11. Device as claimed in claims 6 , wherein the pitch period boundary is set at a position calculated as a weighted mean of a combination of positions.

12. Device as claimed in claim 11 , wherein the pitch period boundary is set at a position calculated as mean of the position where the phase of the third FFT coefficient takes on a value of −180 degrees and a position determined by the correlation coefficient of two speech sub-segments shifted relative to one another and separated by a period boundary within this analysis frame, wherein the pitch period boundary is set such that this correlation coefficient is maximal.

13. The device of claim 6 , wherein the input configured for taking the speech waveform is responsive to a voicing detection algorithm having identified that speech is present.

14. The device of claim 6 , wherein the calculating unit is responsive to a voicing detection algorithm having identified that speech is present.

15. The device of claim 6 , wherein the predetermined value is 0 degrees.

16. The device of claim 6 , wherein the predetermined value is −180 degrees.

17. A non-transitory computer-readable medium, in which a computer program is stored, which computer program, when being executed by a processor performs a method comprising: receiving a speech waveform; receiving a corresponding fundamental frequency contour of the speech waveform; calculating pitch period boundaries of the speech waveform by iteratively choosing an analysis frame, the frame comprising a speech segment of approximately n periods, where n is an integer greater than 1, a period calculated as the inverse of the mean fundamental frequency associated with the speech segment; placing the pitch period boundary at a position identified by one of: calculating a Fast Fourier Transform (FFT) of the speech segment and identifying the position where the phase of the (n+1) th FFT coefficient takes on a predetermined value; or calculating a correlation coefficient of two speech sub-segments shifted relative to one another and separated by a period boundary within the analysis frame and identifying the position such that the correlation coefficient is at a maximum; or calculating a position as a combination of the two positions calculated in the manner described above; and shifting the analysis frame one period length further until the end of the speech waveform is reached.

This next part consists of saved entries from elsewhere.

-- pv_equiv track=rewrite | github.com/typingbugs/WSRS_homework | data_preprocess/build_pretrained_embeddings/retrieve_external_data/steam.py | delete_platform_info
-- ===== SOURCE A (Python) =====
-- def delete_platform_info(title: str):
--     platform_info = [
--         ' - Xbox',
--         ' - PlayStation',
--         ' - PS',
--         ' - PC',
--         ' - Nintendo',
--         ' - Sega'
--     ]
--     for platform in platform_info:
--         index = title.find(platform)
--         if index != -1:
--             title = title[:index]
--     return title.strip()
-- ===== SOURCE B (Python) =====
-- def delete_platform_info(title: str):
--     platform_info = [
--         ' - Xbox',
--         ' - PlayStation',
--         ' - PS',
--         ' - PC',
--         ' - Nintendo',
--         ' - Sega'
--     ]
--     cuts = [i for i in (title.find(p) for p in platform_info) if i != -1]
--     cut = min(cuts, default=len(title))
--     return title[:cut].strip()
-- ===== Notes on version B (the rewrite author's own statement) =====
-- stated objective: idiomatic
-- what changed: Instead of A's repeated find-and-truncate loop that mutates the title per platform, B computes the indices of all platform occurrences in the original title in one comprehension, cuts once at the leftmost one (min with default len), and strips.
import Mathlib
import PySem

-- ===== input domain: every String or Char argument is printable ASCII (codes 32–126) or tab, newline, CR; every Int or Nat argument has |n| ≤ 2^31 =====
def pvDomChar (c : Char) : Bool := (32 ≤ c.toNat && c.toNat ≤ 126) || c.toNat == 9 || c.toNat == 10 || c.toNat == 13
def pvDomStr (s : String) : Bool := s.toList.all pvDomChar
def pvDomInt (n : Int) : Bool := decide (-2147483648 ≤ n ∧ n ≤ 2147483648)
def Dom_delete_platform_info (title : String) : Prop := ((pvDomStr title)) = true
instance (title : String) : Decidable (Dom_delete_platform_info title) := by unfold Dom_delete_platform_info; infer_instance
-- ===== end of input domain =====

-- B replaces A's repeated find-and-truncate loop by one cut at the leftmost platform occurrence (min of the find indices); same values, idiomatic single-cut form.

-- ===== PORT A =====
def pvPlatforms : List String :=
  [" - Xbox", " - PlayStation", " - PS", " - PC", " - Nintendo", " - Sega"]

def delete_platform_info (title : String) : String :=
  PySem.Str.strip (pvPlatforms.foldl (fun t platform =>
    let index := PySem.Str.find t platform
    if index ≠ -1 then PySem.Str.slice t none (some index) else t) title)

-- ===== PORT B =====
def pvPlatformsAlt : List String :=
  [" - Xbox", " - PlayStation", " - PS", " - PC", " - Nintendo", " - Sega"]

def delete_platform_info_alt (title : String) : String :=
  let cuts := (pvPlatformsAlt.map (fun p => PySem.Str.find title p)).filter (fun i => i != -1)
  let cut := PySem.List.minD cuts (fun i => i) (PySem.Str.len title)
  PySem.Str.strip (PySem.Str.slice title none (some cut))

-- ===== PRECONDITION & SPEC =====
def Spec_delete_platform_info (title : String) (out : String) : Prop := out = delete_platform_info_alt title
instance (title : String) (out : String) : Decidable (Spec_delete_platform_info title out) := by unfold Spec_delete_platform_info; infer_instance

-- ===== CLAIM (what is proved, stated in full; the proofs are below) =====
def Claim_equal_delete_platform_info : Prop := ∀ (title : String), Dom_delete_platform_info title → Spec_delete_platform_info title (delete_platform_info title)

-- ===== LEMMAS AND PROOFS =====

-- list-level step of A's loop
def pvStepL (t p : List Char) : List Char :=
  let i := PySem.Chars.find t p
  if i ≠ -1 then PySem.List.slice t none (some i) else t

-- running minimum of the (valid) find indices, as a Nat fold
def pvGcut (t : List Char) (ps : List (List Char)) (d : Nat) : Nat :=
  ps.foldl (fun j p => if 0 ≤ PySem.Chars.find t p then min j (PySem.Chars.find t p).toNat else j) d

-- an occurrence of b never starts strictly inside an occurrence of a
def pvNoOv (a b : List Char) : Prop := ∀ (t : List Char) (i j : Nat),
  a <+: t.drop i → b <+: t.drop j → i < j → j < i + a.length → False

-- decidable sufficient condition for pvNoOv (checks the first two chars of b against a's interior)
def pvOvOk (a b : List Char) : Bool := decide (∀ d, d < a.length → 0 < d →
  ¬(a.getD d ' ' = b.getD 0 ' ' ∧ (d + 1 < a.length → a.getD (d+1) ' ' = b.getD 1 ' ')))

lemma pvPrefix_getD {a t : List Char} {i : Nat} (h : a <+: t.drop i) (k : Nat) (hk : k < a.length) :
    a.getD k ' ' = t.getD (i + k) ' ' := by
  have hlen : a.length ≤ (t.drop i).length := h.length_le
  simp only [List.length_drop] at hlen
  have hk3 : i + k < t.length := by omega
  have hk2 : k < (t.drop i).length := by simp [List.length_drop]; omega
  rw [List.getD_eq_getElem a ' ' hk, List.getD_eq_getElem t ' ' hk3]
  rw [h.getElem hk]
  simp [List.getElem_drop]

lemma pvNoOv_of (a b : List Char) (hb : 2 ≤ b.length) (h : pvOvOk a b = true) : pvNoOv a b := by
  intro t i j hpa hpb hij hlt
  have hd0 : 0 < j - i := by omega
  have hdl : j - i < a.length := by omega
  have e1 : a.getD (j - i) ' ' = t.getD (i + (j - i)) ' ' := pvPrefix_getD hpa _ hdl
  have e2 : b.getD 0 ' ' = t.getD (j + 0) ' ' := pvPrefix_getD hpb 0 (by omega)
  simp only [pvOvOk, decide_eq_true_eq] at h
  refine h (j - i) hdl hd0 ⟨?_, ?_⟩
  · rw [e1, e2]; congr 1; omega
  · intro hdl2
    have e3 : a.getD (j - i + 1) ' ' = t.getD (i + (j - i + 1)) ' ' := pvPrefix_getD hpa _ hdl2
    have e4 : b.getD 1 ' ' = t.getD (j + 1) ' ' := pvPrefix_getD hpb 1 (by omega)
    rw [e3, e4]; congr 1; omega

lemma pvFind_eq_of (s sub : List Char) (n : Nat) (hocc : sub <+: s.drop n)
    (hmin : ∀ i, i < n → ¬ sub <+: s.drop i) : PySem.Chars.find s sub = n := by
  have hinf : sub <:+: s := hocc.isInfix.trans (List.drop_suffix n s).isInfix
  have h0 : 0 ≤ PySem.Chars.find s sub := (PySem.Chars.find_nonneg_iff s sub).mpr hinf
  obtain ⟨hocc', hmin'⟩ := PySem.Chars.find_spec h0
  have h1 : ¬ (PySem.Chars.find s sub).toNat < n := fun hl => hmin _ hl hocc'
  have h2 : ¬ n < (PySem.Chars.find s sub).toNat := fun hl => hmin' n hl hocc
  omega

-- find in a prefix: the first occurrence survives iff it fits entirely
lemma pvFind_take (t sub : List Char) (j : Nat) :
    PySem.Chars.find (t.take j) sub =
      if 0 ≤ PySem.Chars.find t sub ∧ (PySem.Chars.find t sub).toNat + sub.length ≤ j
      then PySem.Chars.find t sub else -1 := by
  by_cases hsub : sub = []
  · simp [hsub, PySem.Chars.find_nil]
  have hslen : 0 < sub.length := List.length_pos_of_ne_nil hsub
  by_cases h0 : 0 ≤ PySem.Chars.find t sub
  · obtain ⟨hocc, hmin⟩ := PySem.Chars.find_spec h0
    by_cases hfit : (PySem.Chars.find t sub).toNat + sub.length ≤ j
    · rw [if_pos ⟨h0, hfit⟩]
      have hocc' : sub <+: (t.take j).drop (PySem.Chars.find t sub).toNat := by
        rw [List.drop_take]
        exact List.prefix_take_iff.mpr ⟨hocc, by omega⟩
      have hmin' : ∀ i, i < (PySem.Chars.find t sub).toNat → ¬ sub <+: (t.take j).drop i := by
        intro i hi hpre
        refine hmin i hi (hpre.trans ?_)
        rw [List.drop_take]; exact List.take_prefix _ _
      rw [pvFind_eq_of (t.take j) sub _ hocc' hmin']
      omega
    · rw [if_neg (by tauto), PySem.Chars.find_eq_neg_one_iff]
      intro hinf
      obtain ⟨i, hpre⟩ := (PySem.Chars.exists_prefix_drop_iff_isIn sub (t.take j)).mpr
        ((PySem.Chars.isIn_iff_infix sub (t.take j)).mpr hinf)
      have hlen : sub.length ≤ ((t.take j).drop i).length := hpre.length_le
      simp only [List.length_drop, List.length_take] at hlen
      have hocc_len : sub.length ≤ (t.drop (PySem.Chars.find t sub).toNat).length := hocc.length_le
      simp only [List.length_drop] at hocc_len
      have hFle := PySem.Chars.find_le_length t sub
      have hpre_t : sub <+: t.drop i := by
        refine hpre.trans ?_
        rw [List.drop_take]; exact List.take_prefix _ _
      exact hmin i (by omega) hpre_t
  · have hne : ¬ sub <:+: t := fun hinf => h0 ((PySem.Chars.find_nonneg_iff t sub).mpr hinf)
    rw [if_neg (by tauto), PySem.Chars.find_eq_neg_one_iff]
    intro hinf
    exact hne (hinf.trans (List.take_prefix j t).isInfix)

lemma pvGcut_le (t : List Char) : ∀ (ps : List (List Char)) (d : Nat), pvGcut t ps d ≤ d := by
  intro ps
  induction ps with
  | nil => intro d; exact le_rfl
  | cons p ps ih =>
    intro d
    simp only [pvGcut, List.foldl_cons] at *
    refine le_trans (ih _) ?_
    split_ifs <;> omega

-- cutting t at j1 (the length, or the start of an occurrence of p0) does not change the running minimum
lemma pvGcut_take (t p0 : List Char) (j1 : Nat)
    (hj1 : j1 = t.length ∨ p0 <+: t.drop j1) :
    ∀ (ps : List (List Char)), (∀ q ∈ ps, pvNoOv q p0) →
    ∀ j, j ≤ j1 → pvGcut (t.take j1) ps j = pvGcut t ps j := by
  intro ps
  induction ps with
  | nil => intro _ j _; rfl
  | cons q ps ih =>
    intro hq j hj
    have hq0 : pvNoOv q p0 := hq q (by simp)
    have hq' : ∀ r ∈ ps, pvNoOv r p0 := fun r hr => hq r (by simp [hr])
    have hft := pvFind_take t q j1
    simp only [pvGcut, List.foldl_cons] at *
    by_cases hcase : 0 ≤ PySem.Chars.find t q ∧ (PySem.Chars.find t q).toNat + q.length ≤ j1
    · rw [if_pos hcase] at hft
      rw [hft, if_pos hcase.1]
      refine ih hq' _ ?_
      omega
    · rw [if_neg hcase] at hft
      rw [hft, if_neg (by norm_num)]
      by_cases h0 : 0 ≤ PySem.Chars.find t q
      · obtain ⟨hocc, _⟩ := PySem.Chars.find_spec h0
        have hnf : j1 < (PySem.Chars.find t q).toNat + q.length := by
          rcases not_and_or.mp hcase with h | h
          · exact absurd h0 h
          · omega
        have hlen : q.length ≤ (t.drop (PySem.Chars.find t q).toNat).length := hocc.length_le
        simp only [List.length_drop] at hlen
        have hFle := PySem.Chars.find_le_length t q
        have hge : j1 ≤ (PySem.Chars.find t q).toNat := by
          rcases hj1 with h | h
          · omega
          · by_contra hlt2
            exact hq0 t (PySem.Chars.find t q).toNat j1 hocc h (by omega) (by omega)
        rw [if_pos h0, min_eq_left (by omega)]
        exact ih hq' j hj
      · rw [if_neg h0]
        exact ih hq' j hj

-- A's loop computes the single cut at the running minimum of the find indices
lemma pvFoldA_eq_take : ∀ (ps : List (List Char)) (t : List Char),
    (∀ a ∈ ps, ∀ b ∈ ps, pvNoOv a b) →
    ps.foldl pvStepL t = t.take (pvGcut t ps t.length) := by
  intro ps
  induction ps with
  | nil => intro t _; simp [pvGcut]
  | cons p ps ih =>
    intro t h
    have h' : ∀ a ∈ ps, ∀ b ∈ ps, pvNoOv a b := fun a ha b hb => h a (by simp [ha]) b (by simp [hb])
    have hqp : ∀ q ∈ ps, pvNoOv q p := fun q hqm => h q (by simp [hqm]) p (by simp)
    rw [List.foldl_cons]
    by_cases h0 : 0 ≤ PySem.Chars.find t p
    · have hne : PySem.Chars.find t p ≠ -1 := by omega
      have hstep : pvStepL t p = t.take (PySem.Chars.find t p).toNat := by
        simp [pvStepL, hne, PySem.List.slice_to _ h0]
      have hFle : (PySem.Chars.find t p).toNat ≤ t.length := by
        have := PySem.Chars.find_le_length t p; omega
      rw [hstep, ih _ h']
      have hlen : (t.take (PySem.Chars.find t p).toNat).length = (PySem.Chars.find t p).toNat := by
        simp [hFle]
      rw [hlen]
      rw [pvGcut_take t p _ (Or.inr (PySem.Chars.find_spec h0).1) ps hqp _ le_rfl]
      rw [List.take_take, min_eq_left (pvGcut_le t ps _)]
      simp only [pvGcut, List.foldl_cons, if_pos h0]
      rw [min_eq_right hFle]
    · have heq : PySem.Chars.find t p = -1 := by
        have := PySem.Chars.neg_one_le_find t p; omega
      have hstep : pvStepL t p = t := by simp [pvStepL, heq]
      rw [hstep, ih _ h']
      simp only [pvGcut, List.foldl_cons, if_neg h0]

-- the Nat fold of minima is the Int fold over the filtered find list
lemma pvGcut_foldl_min (t : List Char) : ∀ (ps : List (List Char)) (d : Nat),
    ((pvGcut t ps d : Nat) : Int) =
      ((ps.map (fun p => PySem.Chars.find t p)).filter (fun i => i != -1)).foldl min (d : Int) := by
  intro ps
  induction ps with
  | nil => intro d; rfl
  | cons p ps ih =>
    intro d
    simp only [pvGcut, List.foldl_cons, List.map_cons] at *
    by_cases h0 : 0 ≤ PySem.Chars.find t p
    · have hne : (PySem.Chars.find t p != -1) = true := by simp; omega
      have hfc : List.filter (fun i => i != -1)
          (PySem.Chars.find t p :: List.map (fun p => PySem.Chars.find t p) ps)
          = PySem.Chars.find t p :: List.filter (fun i => i != -1) (List.map (fun p => PySem.Chars.find t p) ps) := by
        simp [hne]
      rw [if_pos h0, hfc, List.foldl_cons, ih]
      congr 1
      rw [Nat.cast_min, Int.toNat_of_nonneg h0]
    · have heq : PySem.Chars.find t p = -1 := by
        have := PySem.Chars.neg_one_le_find t p; omega
      have hfc : List.filter (fun i => i != -1)
          (PySem.Chars.find t p :: List.map (fun p => PySem.Chars.find t p) ps)
          = List.filter (fun i => i != -1) (List.map (fun p => PySem.Chars.find t p) ps) := by
        simp [heq]
      rw [if_neg h0, hfc]
      exact ih d

-- min(xs, default=d) is the fold from d when every element is ≤ d
lemma pvFoldl_min_minD (l : List Int) (d : Int) (h : ∀ y ∈ l, y ≤ d) :
    l.foldl min d = PySem.List.minD l (fun i => i) d := by
  cases l with
  | nil => rfl
  | cons x xs =>
    have hx : x ≤ d := h x (by simp)
    simp only [PySem.List.minD, PySem.List.min?_id_cons, Option.getD_some, List.foldl_cons]
    rw [min_eq_right hx]

-- bridge: A's String-level loop is the list-level loop
lemma pvFoldA_toList : ∀ (ps : List String) (s : String),
    (ps.foldl (fun t platform =>
      let index := PySem.Str.find t platform
      if index ≠ -1 then PySem.Str.slice t none (some index) else t) s).toList
    = (ps.map String.toList).foldl pvStepL s.toList := by
  intro ps
  induction ps with
  | nil => intro s; rfl
  | cons p ps ih =>
    intro s
    rw [List.foldl_cons, List.map_cons, List.foldl_cons, ih]
    congr 1
    simp only [pvStepL, PySem.Str.find_eq]
    split_ifs with hc
    · simp [PySem.Str.toList_slice]
    · rfl

-- ===== VERDICT (by name: the statement is the Claim_ definition above) =====
theorem delete_platform_info_spec : Claim_equal_delete_platform_info := by
  intro title _
  unfold Spec_delete_platform_info delete_platform_info delete_platform_info_alt
  apply String.toList_inj.mp
  rw [PySem.Str.toList_strip, PySem.Str.toList_strip]
  apply congrArg
  have hNoOvDec : ∀ a ∈ pvPlatforms.map String.toList, ∀ b ∈ pvPlatforms.map String.toList,
      2 ≤ b.length ∧ pvOvOk a b = true := by decide
  have hNoOv : ∀ a ∈ pvPlatforms.map String.toList, ∀ b ∈ pvPlatforms.map String.toList, pvNoOv a b :=
    fun a ha b hb => pvNoOv_of a b (hNoOvDec a ha b hb).1 (hNoOvDec a ha b hb).2
  rw [pvFoldA_toList, pvFoldA_eq_take _ _ hNoOv]
  -- B side
  have hcuts : (pvPlatformsAlt.map (fun p => PySem.Str.find title p)).filter (fun i => i != -1)
      = ((pvPlatforms.map String.toList).map (fun p => PySem.Chars.find title.toList p)).filter (fun i => i != -1) := by
    simp [pvPlatformsAlt, pvPlatforms, PySem.Str.find_eq]
  have hbound : ∀ y ∈ ((pvPlatforms.map String.toList).map (fun p => PySem.Chars.find title.toList p)).filter (fun i => i != -1),
      y ≤ (title.toList.length : Int) := by
    intro y hy
    obtain ⟨p, -, rfl⟩ := List.mem_map.mp (List.mem_of_mem_filter hy)
    exact PySem.Chars.find_le_length _ _
  rw [PySem.Str.toList_slice, PySem.Chars.slice_eq_listSlice, hcuts, PySem.Str.len_eq]
  rw [← pvFoldl_min_minD _ _ hbound, ← pvGcut_foldl_min]
  rw [PySem.List.slice_to _ (by positivity), Int.toNat_natCast]
-- pv_equiv track=rewrite | github.com/annieLognCoding/PythonTetrisClass | Lectures/basicPython.py | func_foo
-- ===== SOURCE A (Python) =====
-- def func_foo(s):
--     length = len(s)
--     result = ""
--     for i in range(length):
--         if s[i] == s[length - 1 - i]:
--             result += s[i]
--         else:
--             break
--     return result
-- ===== SOURCE B (Python) =====
-- def func_foo(s):
--     rev = s[::-1]
--     k = len(s)
--     for i, (a, b) in enumerate(zip(s, rev)):
--         if a != b:
--             k = i
--             break
--     return s[:k]
-- ===== Notes on version B (the rewrite author's own statement) =====
-- stated objective: alternative
-- what changed: B precomputes the reversed string, locates the first mismatch index by scanning zipped pairs (defaulting to len(s)), and returns a single slice, instead of indexing both ends while concatenating characters one by one.
import Mathlib
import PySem

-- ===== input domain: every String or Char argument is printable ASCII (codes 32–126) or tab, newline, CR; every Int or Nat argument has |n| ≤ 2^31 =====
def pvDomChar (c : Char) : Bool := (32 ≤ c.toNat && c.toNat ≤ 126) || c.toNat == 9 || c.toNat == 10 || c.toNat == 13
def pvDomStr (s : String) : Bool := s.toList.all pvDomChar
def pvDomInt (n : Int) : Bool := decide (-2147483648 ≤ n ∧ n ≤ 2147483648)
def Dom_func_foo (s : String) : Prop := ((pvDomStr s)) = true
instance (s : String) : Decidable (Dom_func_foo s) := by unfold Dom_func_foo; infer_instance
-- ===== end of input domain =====

-- B finds the first index where s and its reversal differ and returns one slice,
-- instead of A's two-ended indexing loop with character-by-character concatenation (alternative decomposition).

-- ===== PORT A =====
-- A's loop: for i in range(length): if s[i] == s[length-1-i]: result += s[i] else: break
-- (accumulator kept as List Char, turned into a String at the end)
def fooLoopA (cs : List Char) (n : Nat) (i : Nat) (acc : List Char) : List Char :=
  if _h : i < n then
    if cs.getD i ' ' == cs.getD (n - 1 - i) ' ' then
      fooLoopA cs n (i + 1) (acc ++ [cs.getD i ' '])
    else acc
  else acc
termination_by n - i

def func_foo (s : String) : String :=
  String.mk (fooLoopA s.toList s.toList.length 0 [])

-- ===== PORT B =====
-- B's loop: for i, (a, b) in enumerate(zip(s, rev)): if a != b: k = i; break
def fooKLoop (pairs : List (Char × Char)) (i : Nat) (k : Nat) : Nat :=
  match pairs with
  | [] => k
  | (a, b) :: t => if a ≠ b then i else fooKLoop t (i + 1) k

def func_foo_alt (s : String) : String :=
  let cs := s.toList
  let rev := cs.reverse
  let k := fooKLoop (cs.zip rev) 0 cs.length
  String.mk (cs.take k)

-- ===== PRECONDITION & SPEC =====
def Spec_func_foo (s : String) (out : String) : Prop := out = func_foo_alt s
instance (s : String) (out : String) : Decidable (Spec_func_foo s out) := by unfold Spec_func_foo; infer_instance

-- ===== CLAIM (what is proved, stated in full; the proofs are below) =====
def Claim_equal_func_foo : Prop := ∀ (s : String), Dom_func_foo s → Spec_func_foo s (func_foo s)

-- ===== LEMMAS AND PROOFS =====

-- take-while-equal over the zipped pairs: the common value both ports compute
def pvTkw : List (Char × Char) → List Char
  | [] => []
  | (a, b) :: t => if a == b then a :: pvTkw t else []

-- first mismatch index, if any
def pvM : List (Char × Char) → Option Nat
  | [] => none
  | (a, b) :: t => if a ≠ b then some 0 else (pvM t).map (· + 1)

lemma pv_kLoop_eq (l : List (Char × Char)) (i k : Nat) :
    fooKLoop l i k = match pvM l with | some j => i + j | none => k := by
  induction l generalizing i with
  | nil => simp [fooKLoop, pvM]
  | cons p t ih =>
    obtain ⟨a, b⟩ := p
    by_cases hab : a = b
    · subst hab
      rw [fooKLoop, if_neg (by simp), ih]
      have hm : pvM ((a, a) :: t) = (pvM t).map (· + 1) := by simp [pvM]
      rw [hm]
      cases h : pvM t
      · simp
      · simp
        ring
    · rw [fooKLoop, if_pos hab]
      simp [pvM, hab]

lemma pv_tkw_take (l : List (Char × Char)) :
    pvTkw l = (l.map Prod.fst).take ((pvM l).getD l.length) := by
  induction l with
  | nil => simp [pvTkw, pvM]
  | cons p t ih =>
    obtain ⟨a, b⟩ := p
    by_cases hab : a = b
    · subst hab
      rw [pvTkw, if_pos (by simp)]
      have hm : pvM ((a, a) :: t) = (pvM t).map (· + 1) := by simp [pvM]
      rw [hm, ih]
      cases h : pvM t <;> simp [List.take_succ_cons]
    · rw [pvTkw, if_neg (by simp [hab])]
      simp [pvM, hab]

lemma pv_loopA_eq (cs : List Char) (i : Nat) (acc : List Char) :
    fooLoopA cs cs.length i acc = acc ++ pvTkw ((cs.zip cs.reverse).drop i) := by
  generalize hfuel : cs.length - i = fuel
  induction fuel generalizing i acc with
  | zero =>
    have hi : cs.length ≤ i := by omega
    have hz : (cs.zip cs.reverse).length = cs.length := by simp
    rw [fooLoopA, dif_neg (by omega), List.drop_of_length_le (by omega)]
    simp [pvTkw]
  | succ m ih =>
    have hi : i < cs.length := by omega
    have hz : (cs.zip cs.reverse).length = cs.length := by simp
    have hdrop : (cs.zip cs.reverse).drop i =
        (cs.zip cs.reverse)[i] :: (cs.zip cs.reverse).drop (i + 1) :=
      List.drop_eq_getElem_cons (by omega)
    have hrevlen : i < cs.reverse.length := by simpa using hi
    have hget : (cs.zip cs.reverse)[i]'(by omega) =
        (cs[i], cs[cs.length - 1 - i]'(by omega)) := by
      rw [List.getElem_zip]
      congr 1
      rw [List.getElem_reverse]
    have h1 : cs.getD i ' ' = cs[i] := List.getD_eq_getElem cs ' ' hi
    have h2 : cs.getD (cs.length - 1 - i) ' ' = cs[cs.length - 1 - i]'(by omega) :=
      List.getD_eq_getElem cs ' ' (by omega)
    rw [fooLoopA, dif_pos hi, hdrop, hget, h1, h2]
    by_cases hab : cs[i] = cs[cs.length - 1 - i]'(by omega)
    · rw [if_pos (by simpa using hab)]
      rw [ih (i + 1) _ (by omega)]
      simp [pvTkw, hab]
    · rw [if_neg (by simpa using hab)]
      simp [pvTkw, hab]

lemma pv_main (s : String) : func_foo s = func_foo_alt s := by
  unfold func_foo func_foo_alt
  set cs := s.toList with hcs
  rw [pv_loopA_eq cs 0 []]
  simp only [List.drop_zero, List.nil_append]
  rw [pv_kLoop_eq, pv_tkw_take]
  have hmap : (cs.zip cs.reverse).map Prod.fst = cs :=
    List.map_fst_zip (by simp)
  have hlen : (cs.zip cs.reverse).length = cs.length := by simp
  rw [hmap, hlen]
  cases h : pvM (cs.zip cs.reverse) <;> simp [h]

-- ===== VERDICT (by name: the statement is the Claim_ definition above) =====
theorem func_foo_spec : Claim_equal_func_foo := by
  intro s _
  unfold Spec_func_foo
  exact pv_main s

18. The non-transitory computer-readable medium of claim 17 , wherein receiving the speech waveform is responsive to a voicing detection algorithm having identified that speech is present.

19. The non-transitory computer-readable medium of claim 17 , wherein calculating pitch period boundaries is responsive to a voicing detection algorithm having identified that speech is present.

20. The non-transitory computer-readable medium of claim 17 , wherein the predetermined value is one of 0 degrees or −180 degrees.